Prithvi will also output embeddings for each time step that was passed to it.

In this example we extract the three individual time step embeddings for each
input triple and visualize those using PCA as in the previous example.

In [None]:
mean = np.array(mean)
std = np.array(std)

mean = mean[:, None, None]
std = std[:, None, None]

long_embeddings = []

for ts in chips:
    ts = rearrange(ts, "t c h w -> 1 c t h w")
    ts = ts.astype(np.float32)
    if ts.shape[2] == 3:
        embedding = model.forward_encoder(torch.from_numpy(ts), mask_ratio=0.0)
        cls_embedding = embedding[:, 0, :].detach().cpu().numpy().ravel()
        embedding = rearrange(embedding[:, 1:, :], "1 (t n) d -> 1 t n d", t=3)[0]
        embedding = reduce(embedding, "t n d -> t d", "mean").detach().numpy()
        t0, t1, t2 = embedding
        long_embeddings.extend([t0] + [t1] + [t2])

In [None]:
# Run PCA
pca = decomposition.PCA(n_components=1)
pca_result = pca.fit_transform(long_embeddings)

plt.xticks(rotation=-45)

# Plot all points in blue first
plt.scatter(np.arange(18), pca_result, color="blue")

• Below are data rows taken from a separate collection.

theorem pvLoop_spec (k : Int) (hk : 2 ≤ k) :
    ∀ (fuel : Nat) (d : Nat) (pending fresh : List (Int × Int)) (m : Int → Int → Bool) (size : Int),
    pvInv k d pending fresh m size →
    pending.length + 1 + (k - 2 - (d : Int)).toNat * ((2*k-1).toNat * (2*k-1).toNat + 1) ≤ fuel →
    pvLoop k (2*k-1) fuel (pvGrid (2*k-1).toNat m)
        (pending.map some ++ [none] ++ fresh.map some) ((d : Int) + 1) size
      = (pvGrid (2*k-1).toNat (fun i j => decide (pvDist k (i, j) ≤ k-1)),
         pvCnt (2*k-1).toNat (fun i j => decide (pvDist k (i, j) ≤ k-1))) := by
  have hk1 : (1 : Int) ≤ k := by omega
  have hn : ((2*k-1).toNat : Int) = 2*k-1 := by omega
  intro fuel
  induction fuel with
  | zero =>
    intro d pending fresh m size hinv hfuel
    omega
  | succ fuel ih =>
    intro d pending fresh m size hinv hfuel
    obtain ⟨hd, hpend, hfresh, hnd, hm, hcomp, hsz⟩ := hinv
    cases pending with
    | cons p rest =>
      -- process one cell of the current layer
      have hcur : pvDist k p = (d : Int) := hpend p (by simp)
      obtain ⟨new, m2, s2, he, hF2, hnd2, hm2, hs2, hgr⟩ :=
        pvVisit_spec k hk1 (d : Int) fresh m size (rest.map some ++ [none] ++ fresh.map some) p
          hfresh hnd hm hsz hcur
      simp only [List.map_cons, List.cons_append, pvLoop]
      rw [he]
      have hq : (rest.map some ++ [none] ++ fresh.map some) ++ new.map some
          = rest.map some ++ [none] ++ (fresh ++ new).map some := by
        simp [List.map_append, List.append_assoc]
      rw [hq]
      apply ih d rest (fresh ++ new) m2 s2
      · refine ⟨hd, fun x hx => hpend x (by simp [hx]), hF2, hnd2, hm2, ?_, hs2⟩
        rintro y hdy hgy ⟨o, ho, hnotin, hdx⟩
        by_cases hxp : (y.1 - o.1, y.2 - o.2) = p
        · have hy1 : y = (p.1 + o.1, p.2 + o.2) := by
            have h1 := congrArg Prod.fst hxp
            have h2 := congrArg Prod.snd hxp
            simp only [] at h1 h2
            obtain ⟨ya, yb⟩ := y
            simp only [Prod.mk.injEq] at h1 h2 ⊢
            constructor <;> omega
          rw [hy1]
          exact hgr o ho (hy1 ▸ hgy) (hy1 ▸ hdy)
        · have hnot2 : (y.1 - o.1, y.2 - o.2) ∉ p :: rest := by
            intro hmem
            rcases List.mem_cons.mp hmem with h1 | h1
            · exact hxp h1
            · exact hnotin h1
          exact List.mem_append_left _ (hcomp y hdy hgy ⟨o, ho, hnot2, hdx⟩)
      · simp only [List.length_cons] at hfuel
        omega
    | nil =>
      -- the layer is exhausted: pop the sentinel
      have hchar : ∀ y, pvInGrid k y → (y ∈ fresh ↔ pvDist k y = (d : Int) + 1) := by
        intro y hgy
        constructor
        · exact fun hmem => (hfresh y hmem).1
        · intro hdy
          obtain ⟨o, ho, hox⟩ := pvStep_toward k y ((d : Int) + 1) (by omega) hdy
          exact hcomp y hdy hgy ⟨o, ho, by simp, by omega⟩
      simp only [List.map_nil, List.nil_append, List.singleton_append, pvLoop]
      by_cases hlast : (d : Int) = k - 2
      · rw [if_pos (by omega : (d : Int) + 1 + 1 = k)]
        have hmm : ∀ i j : Int, 0 ≤ i → i < (2*k-1).toNat → 0 ≤ j → j < (2*k-1).toNat →
            m i j = (fun i j => decide (pvDist k (i, j) ≤ k-1)) i j := by
          intro i j h1 h2 h3 h4
          have hgij : pvInGrid k (i, j) := ⟨by omega, by omega, by omega, by omega⟩
          cases hb : m i j
          · have hnot := hb ▸ (hm i j hgij)
            simp only [Bool.false_eq_true, false_iff, not_or] at hnot
            have h5 : (i, j) ∉ fresh := hnot.2
            have h6 : ¬ pvDist k (i, j) ≤ (d : Int) := hnot.1
            have h7 : pvDist k (i, j) ≠ (d : Int) + 1 := fun hq => h5 ((hchar (i, j) hgij).mpr hq)
            symm
            simp only [decide_eq_false_iff_not]
            omega
          · have hyes := (hm i j hgij).mp hb
            symm
            simp only [decide_eq_true_eq]
            rcases hyes with h5 | h5
            · omega
            · have := (hfresh _ h5).1
              omega
        rw [pvGrid_congr _ _ _ hmm, hsz, pvCnt_congr _ _ _ hmm]
      · rw [if_neg (by omega)]
        have hdk3 : (d : Int) ≤ k - 3 := by omega
        have hne : ((k-1) - ((d : Int) + 1), k-1) ∈ fresh := by
          apply (hchar _ ?_).mpr
          · simp only [pvDist]
            omega
          · exact ⟨by omega, by omega, by omega, by omega⟩
        cases fresh with
        | nil => simp at hne
        | cons f0 ftail =>
          have hm' : ∀ i j : Int, pvInGrid k (i, j) →
              (m i j = true ↔ pvDist k (i, j) ≤ (d : Int) + 1 ∨ (i, j) ∈ ([] : List (Int × Int))) := by
            intro i j hij
            rw [hm i j hij]
            constructor
            · rintro (h1 | h1)
              · exact Or.inl (by omega)
              · exact Or.inl (by rw [(hfresh _ h1).1])
            · rintro (h1 | h1)
              · by_cases h2 : pvDist k (i, j) ≤ (d : Int)
                · exact Or.inl h2
                · exact Or.inr ((hchar (i, j) hij).mpr (by omega))
              · simp at h1
          have hcur : pvDist k f0 = (d : Int) + 1 := (hfresh f0 (by simp)).1
          obtain ⟨new, m2, s2, he, hF2, hnd2, hm2, hs2, hgr⟩ :=
            pvVisit_spec k hk1 ((d : Int) + 1) [] m size (ftail.map some ++ [none]) f0
              (by simp) (by simp) hm' hsz hcur
          simp only [List.map_cons, List.cons_append]
          rw [he]
          have hq : (ftail.map some ++ [none]) ++ new.map some
              = ftail.map some ++ [none] ++ new.map some := by
            simp [List.append_assoc]
          rw [hq]
          have hcount : (d : Int) + 1 + 1 = ((d + 1 : Nat) : Int) + 1 := by push_cast; ring
          rw [hcount]
          apply ih (d + 1) ftail new m2 s2
          · refine ⟨by push_cast; omega, ?_, ?_, ?_, ?_, ?_, hs2⟩
            · intro x hx
              have := (hfresh x (by simp [hx])).1
              push_cast
              omega
            · intro x hx
              have := hF2 x (by simpa using hx)
              push_cast
              exact ⟨by omega, this.2⟩
            · simpa using hnd2
            · intro i j hij
              have := hm2 i j hij
              push_cast
              simpa using this
            · rintro y hdy hgy ⟨o, ho, hnotin, hdx⟩
              have hdx' : pvDist k (y.1 - o.1, y.2 - o.2) = (d : Int) + 1 := by push_cast at hdx; omega
              have hgx : pvInGrid k (y.1 - o.1, y.2 - o.2) :=
                pvInGrid_of_dist_le k hk1 _ (by omega)
              have hxf : (y.1 - o.1, y.2 - o.2) ∈ f0 :: ftail := (hchar _ hgx).mpr hdx'
              have hxf0 : (y.1 - o.1, y.2 - o.2) = f0 := by
                rcases List.mem_cons.mp hxf with h1 | h1
                · exact h1
                · exact absurd h1 hnotin
              have hy1 : y = (f0.1 + o.1, f0.2 + o.2) := by
                have h1 := congrArg Prod.fst hxf0
                have h2 := congrArg Prod.snd hxf0
                simp only [] at h1 h2
                obtain ⟨ya, yb⟩ := y
                simp only [Prod.mk.injEq] at h1 h2 ⊢
                constructor <;> omega
              have hdy' : pvDist k (f0.1 + o.1, f0.2 + o.2) = (d : Int) + 1 + 1 := by
                rw [← hy1]
                push_cast at hdy
                omega
              have := hgr o ho (hy1 ▸ hgy) hdy'
              rw [hy1]
              simpa using this
          · have hlen : (f0 :: ftail).length ≤ (2*k-1).toNat * (2*k-1).toNat :=
              pvLength_le_sq k (f0 :: ftail) hnd (fun x hx => (hfresh x hx).2)
            simp only [List.length_cons] at hlen
            have hsplit : (k - 2 - (d : Int)).toNat * ((2*k-1).toNat * (2*k-1).toNat + 1)
                = (k - 2 - ((d + 1 : Nat) : Int)).toNat * ((2*k-1).toNat * (2*k-1).toNat + 1)
                  + ((2*k-1).toNat * (2*k-1).toNat + 1) := by
              have h1 : (k - 2 - (d : Int)).toNat = (k - 2 - ((d + 1 : Nat) : Int)).toNat + 1 := by
                push_cast
                omega
              rw [h1, Nat.add_mul, one_mul]
            simp only [List.length_nil] at hfuel
            omega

### And finally, some finetuning

We are going to train a classifier head on the embeddings and use it to detect fires.

In [None]:
# Label the images we downloaded
# 0 = Cloud
# 1 = Forest
# 2 = Fire
labels = np.array([0, 1, 1, 2, 2, 2])

# Split into fit and test manually, ensuring we have all 3 classes in both sets
fit = [0, 1, 3]
test = [2, 4, 5]

# Train a support vector machine model
clf = svm.SVC()
clf.fit(embeddings[fit], labels[fit])

# Predict classes on test set
prediction = clf.predict(embeddings[test])

# Perfect match for SVM
match = np.sum(labels[test] == prediction)
print(f"Matched {match} out of {len(test)} correctly")

In [None]:
# Naive bayes does not learn about the clouds
clf = MultinomialNB()
clf.fit(embeddings[fit] + 100, labels[fit])

# Predict classes on test set
prediction = clf.predict(embeddings[test] + 100)

match = np.sum(labels[test] == prediction)
print(f"Matched {match} out of {len(test)} correctly")